I am starting to learn that no amount of meditation, self care or study can replace the therapeutic benefits of fellowship. Meeting with people, connecting with loved ones and sharing with each other I think is the true purpose of being a productive member of society, but not necessarily belong to that society.
Its always such a fine line of moderation for me. I am an either all in kinda girl or a totally cut out one. Accepting the grey and being comfortable with that is so, and I cannot seem to emphasize 'so' enough, so hard. If I belong to a group of people, i have to like them all, if even one person rubs me wrong the whole body of peeps is removed from my life. It's the same with my family, if one member disowns me or hurts me, they all are cut out from my life. It's like my mind thinks they are all of one like mind and therefor I cannot stand to be a part of any area of the whole.
My all or nothing approach to friendship is unrealistic. It is hurting my growth as a person. I have been isolating lately because i can't hang out with one best friend because she is not all recovery and I cant hang out with the other because she is all recovery. So instead I stay home drink wine and wallow in my own misery. How is that productive at all?
Make new friends and abandon the old was the path I have taken in the past. I have so many groups of friends I have been part of in my life. Always sticking around and laying the ground work to a great friendship until something goes amiss. A challenge, a disagreement a conflict, and I am out. I see now I have no idea how to handle situations that are less the light and fluffy. I don't know how to give back without feeling like the price i have to pay will be far to great for me to afford. I have a sense of entitlement I guess
I seem to be able to only go so far with any fellowship or friendship I am part of then when I am asked to give to much of myself I back away. I don't know why that is. Maybe its because i don't have that much of myself to give yet. Maybe its because i have finally just found myself and I dont want to lose it again. Maybe its because i am just not able to get vulnerable and allow another human being the opportunity to love me. Maybe love is still too toxic of an emotion for me.
oh, that last lined burned a bit. Time to change tracks,
........ This world is a social one we live in and being a part of the pulse that pumps through each individual is what the purpose of life truly is. I go through these cycles of alone time to connect with myself that sometimes turn into isolation and disconnection with myself. Again with that fine line.
I flipped that around yesterday though. I spent the day with my mom. Its weird but every time I am with her lately i feel filled with joy and energy. Almost goofy giddy energy. I am still tired at the end of our visits as we are usually shopping and rushing around doing things, but I come away feeling filled up with something deeper and longer lasting. I am not really sure what it is, a subtle energy of motherly love maybe. My mom knows me the best and I am certain she knows not to push me and let me take things at my own pace. Come around in my own time. Thats the subtle energy of love that I think I am drawing on.

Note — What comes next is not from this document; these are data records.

def search_algo_alt (a : String) (b : String) : Bool :=
  let r := alt_scan_go a.toList b.toList 0 0 0
  if r.1 = a.toList.length then true
  else if a.toList.length < 3 then false
  else
    let r2 := alt_scan_go (a.toList.drop (r.1 + 1)) (b.toList.drop r.2) 0 0 0
    r2.1 == a.toList.length - r.1 - 1

-- ===== PRECONDITION & SPEC =====
def Spec_search_algo (a : String) (b : String) (out : Bool) : Prop := out = search_algo_alt a b
instance (a : String) (b : String) (out : Bool) : Decidable (Spec_search_algo a b out) := by unfold Spec_search_algo; infer_instance

-- ===== CLAIM (what is proved, stated in full; the proofs are below) =====
def Claim_equal_search_algo : Prop := ∀ (a : String) (b : String), Dom_search_algo a b → Spec_search_algo a b (search_algo a b)

-- ===== LEMMAS AND PROOFS =====

-- reference greedy matcher (find-based, proof-only): returns (#matched, index after last match)
def greedyF : List Char → List Char → Nat → Nat → Nat × Nat
  | [], _, _, last => (0, last)
  | c :: cs, seg, i, last =>
    match seg.findIdx? (· == c) with
    | none => (0, last)
    | some k =>
      let r := greedyF cs (seg.drop (k + 1)) (i + k + 1) (i + k + 1)
      (r.1 + 1, r.2)

-- [c] is a prefix of zs iff zs starts with c
lemma singleton_prefix_iff (c : Char) (zs : List Char) : [c] <+: zs ↔ zs.head? = some c := by
  cases zs with
  | nil => simp
  | cons z t => simp [List.cons_prefix_cons, eq_comm]

-- [c] occurs inside ys iff c is an element of ys
lemma singleton_infix_iff (c : Char) (ys : List Char) : [c] <:+: ys ↔ c ∈ ys := by
  constructor
  · rintro ⟨s, t, rfl⟩; simp
  · intro h
    obtain ⟨s, t, rfl⟩ := List.append_of_mem h
    exact ⟨s, t, by simp⟩

-- Chars.find for a single character is the first index of that character
lemma find_singleton (ys : List Char) (c : Char) :
    PySem.Chars.find ys [c] = match ys.findIdx? (· == c) with
      | none => -1
      | some k => (k : Int) := by
  cases hf : ys.findIdx? (· == c) with
  | none =>
    simp only []
    rw [PySem.Chars.find_eq_neg_one_iff, singleton_infix_iff]
    rw [List.findIdx?_eq_none_iff] at hf
    intro hc; simpa using hf c hc
  | some k =>
    simp only []
    rw [List.findIdx?_eq_some_iff_getElem] at hf
    obtain ⟨hk, hck, hmin⟩ := hf
    have hmem : c ∈ ys := by
      have := List.getElem_mem (l := ys) hk
      simp only [beq_iff_eq] at hck; rw [hck] at this; exact this
    have hpos : 0 ≤ PySem.Chars.find ys [c] := by
      rcases lt_or_eq_of_le (PySem.Chars.neg_one_le_find ys [c]) with h | h
      · omega
      · exfalso; rw [eq_comm, PySem.Chars.find_eq_neg_one_iff, singleton_infix_iff] at h; exact h hmem
    obtain ⟨hpre, hmin'⟩ := PySem.Chars.find_spec hpos
    rw [singleton_prefix_iff, List.head?_drop] at hpre
    have hle1 : (PySem.Chars.find ys [c]).toNat ≤ k := by
      by_contra hlt
      push Not at hlt
      exact hmin' k hlt (by rw [singleton_prefix_iff, List.head?_drop]
                            simp only [beq_iff_eq] at hck
                            simp [List.getElem?_eq_getElem hk, hck])
    have hle2 : k ≤ (PySem.Chars.find ys [c]).toNat := by
      by_contra hlt
      push Not at hlt
      have := hmin _ hlt
      rw [List.getElem?_eq_some_iff] at hpre
      obtain ⟨h1, h2⟩ := hpre
      simp [h2] at this
    omega

-- b.find(c, counter) when c does not occur in b[counter:]
lemma findFrom_char_none (b : String) (c : Char) (counter : Nat) (h : counter ≤ b.toList.length)
    (hf : (b.toList.drop counter).findIdx? (· == c) = none) :
    PySem.Str.findFrom b (String.ofList [c]) (↑counter) = -1 := by
  have hfs : PySem.Chars.find (b.toList.drop counter) [c] = -1 := by
    rw [find_singleton, hf]
  rw [PySem.Str.findFrom_eq, String.toList_ofList,
      PySem.Chars.findFrom_natCast b.toList [c] counter h, hfs]
  simp

-- b.find(c, counter) when the first occurrence of c in b[counter:] is at offset k
lemma findFrom_char_some (b : String) (c : Char) (counter k : Nat) (h : counter ≤ b.toList.length)
    (hf : (b.toList.drop counter).findIdx? (· == c) = some k) :
    PySem.Str.findFrom b (String.ofList [c]) (↑counter) = ((counter + k : Nat) : Int) := by
  have hfs : PySem.Chars.find (b.toList.drop counter) [c] = (k : Int) := by
    rw [find_singleton, hf]
  rw [PySem.Str.findFrom_eq, String.toList_ofList,
      PySem.Chars.findFrom_natCast b.toList [c] counter h, hfs]
  rw [if_neg (by omega)]
  push_cast; ring

-- shifting the pointer into sub = dropping a prefix of sub
lemma alt_scan_shift (seg : List Char) : ∀ (sub : List Char) (i p last : Nat),
    alt_scan_go sub seg i p last =
      ((alt_scan_go (sub.drop p) seg i 0 last).1 + p, (alt_scan_go (sub.drop p) seg i 0 last).2) := by
  induction seg with
  | nil => intro sub i p last; simp [alt_scan_go]
  | cons ch rest ih =>
    intro sub i p last
    have hidx : (sub.drop p)[0]? = sub[p]? := by
      simp [List.getElem?_drop]
    by_cases hc : sub[p]? = some ch
    · rw [alt_scan_go, if_pos (by simp [hc]), alt_scan_go, if_pos (by simp [hidx, hc])]
      rw [ih sub (i+1) (p+1) (i+1), ih (sub.drop p) (i+1) 1 (i+1), List.drop_drop]
      have hD : p + 1 = 1 + p := by omega
      rw [hD]
      simp only [Prod.mk.injEq]
      exact ⟨by omega, trivial⟩
    · rw [alt_scan_go, if_neg (by simp [hc]), alt_scan_go, if_neg (by simp [hidx, hc])]
      rw [ih sub (i+1) p last]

Come to think of it thats why I love both my best friends, they allow the same grace as my mom. I am such a hard person to get along with sometimes. So i have been recently told by a co-worker. lol. I can see what he meant though. When i get in a negative cycle I am equally as vocal and biting as I am in a positive cycle. Realizing that I have three beautiful supportive women in my life that allow me to be me has been a great reminder, a dawning understanding as we speak, that I have been given something I can give back to others..... grace to allow each person to walk their own journey in their own way, without judgment.
I judge what does not make me feel light and fluffy. I cut the entire tree down because of one bad apple. Last night sitting in 'my' fellowship I was faced with my own judgement. I had to sit in my own fear of being judged. I am not okay with people not liking me. A few posts ago I asked for thicker skin because in the business I am embarking into I am going to face people that don't understand what I do and people that didnt get what they expected out of my services. I am going to need to be okay with that. Last night was a step one on surrendering to the idea that what other people think of me is none of my business.
I also surrendered to the realization that just because someone is vocal in my fellowship doesn't mean I have to follow their path. Even within a group of like minds I can still have my individual journey. This is a very very new concept that I am sure is going to teach me how to strengthen my character and finally give me something to give back that is entirely of my own.
I am happy again today. I feel clearer and more directed on my path. I think making connections with my family, dearest besties and my fellowship on a regular basis is what my oracles cards have been trying to tell me the last few weeks. Community. My new focus.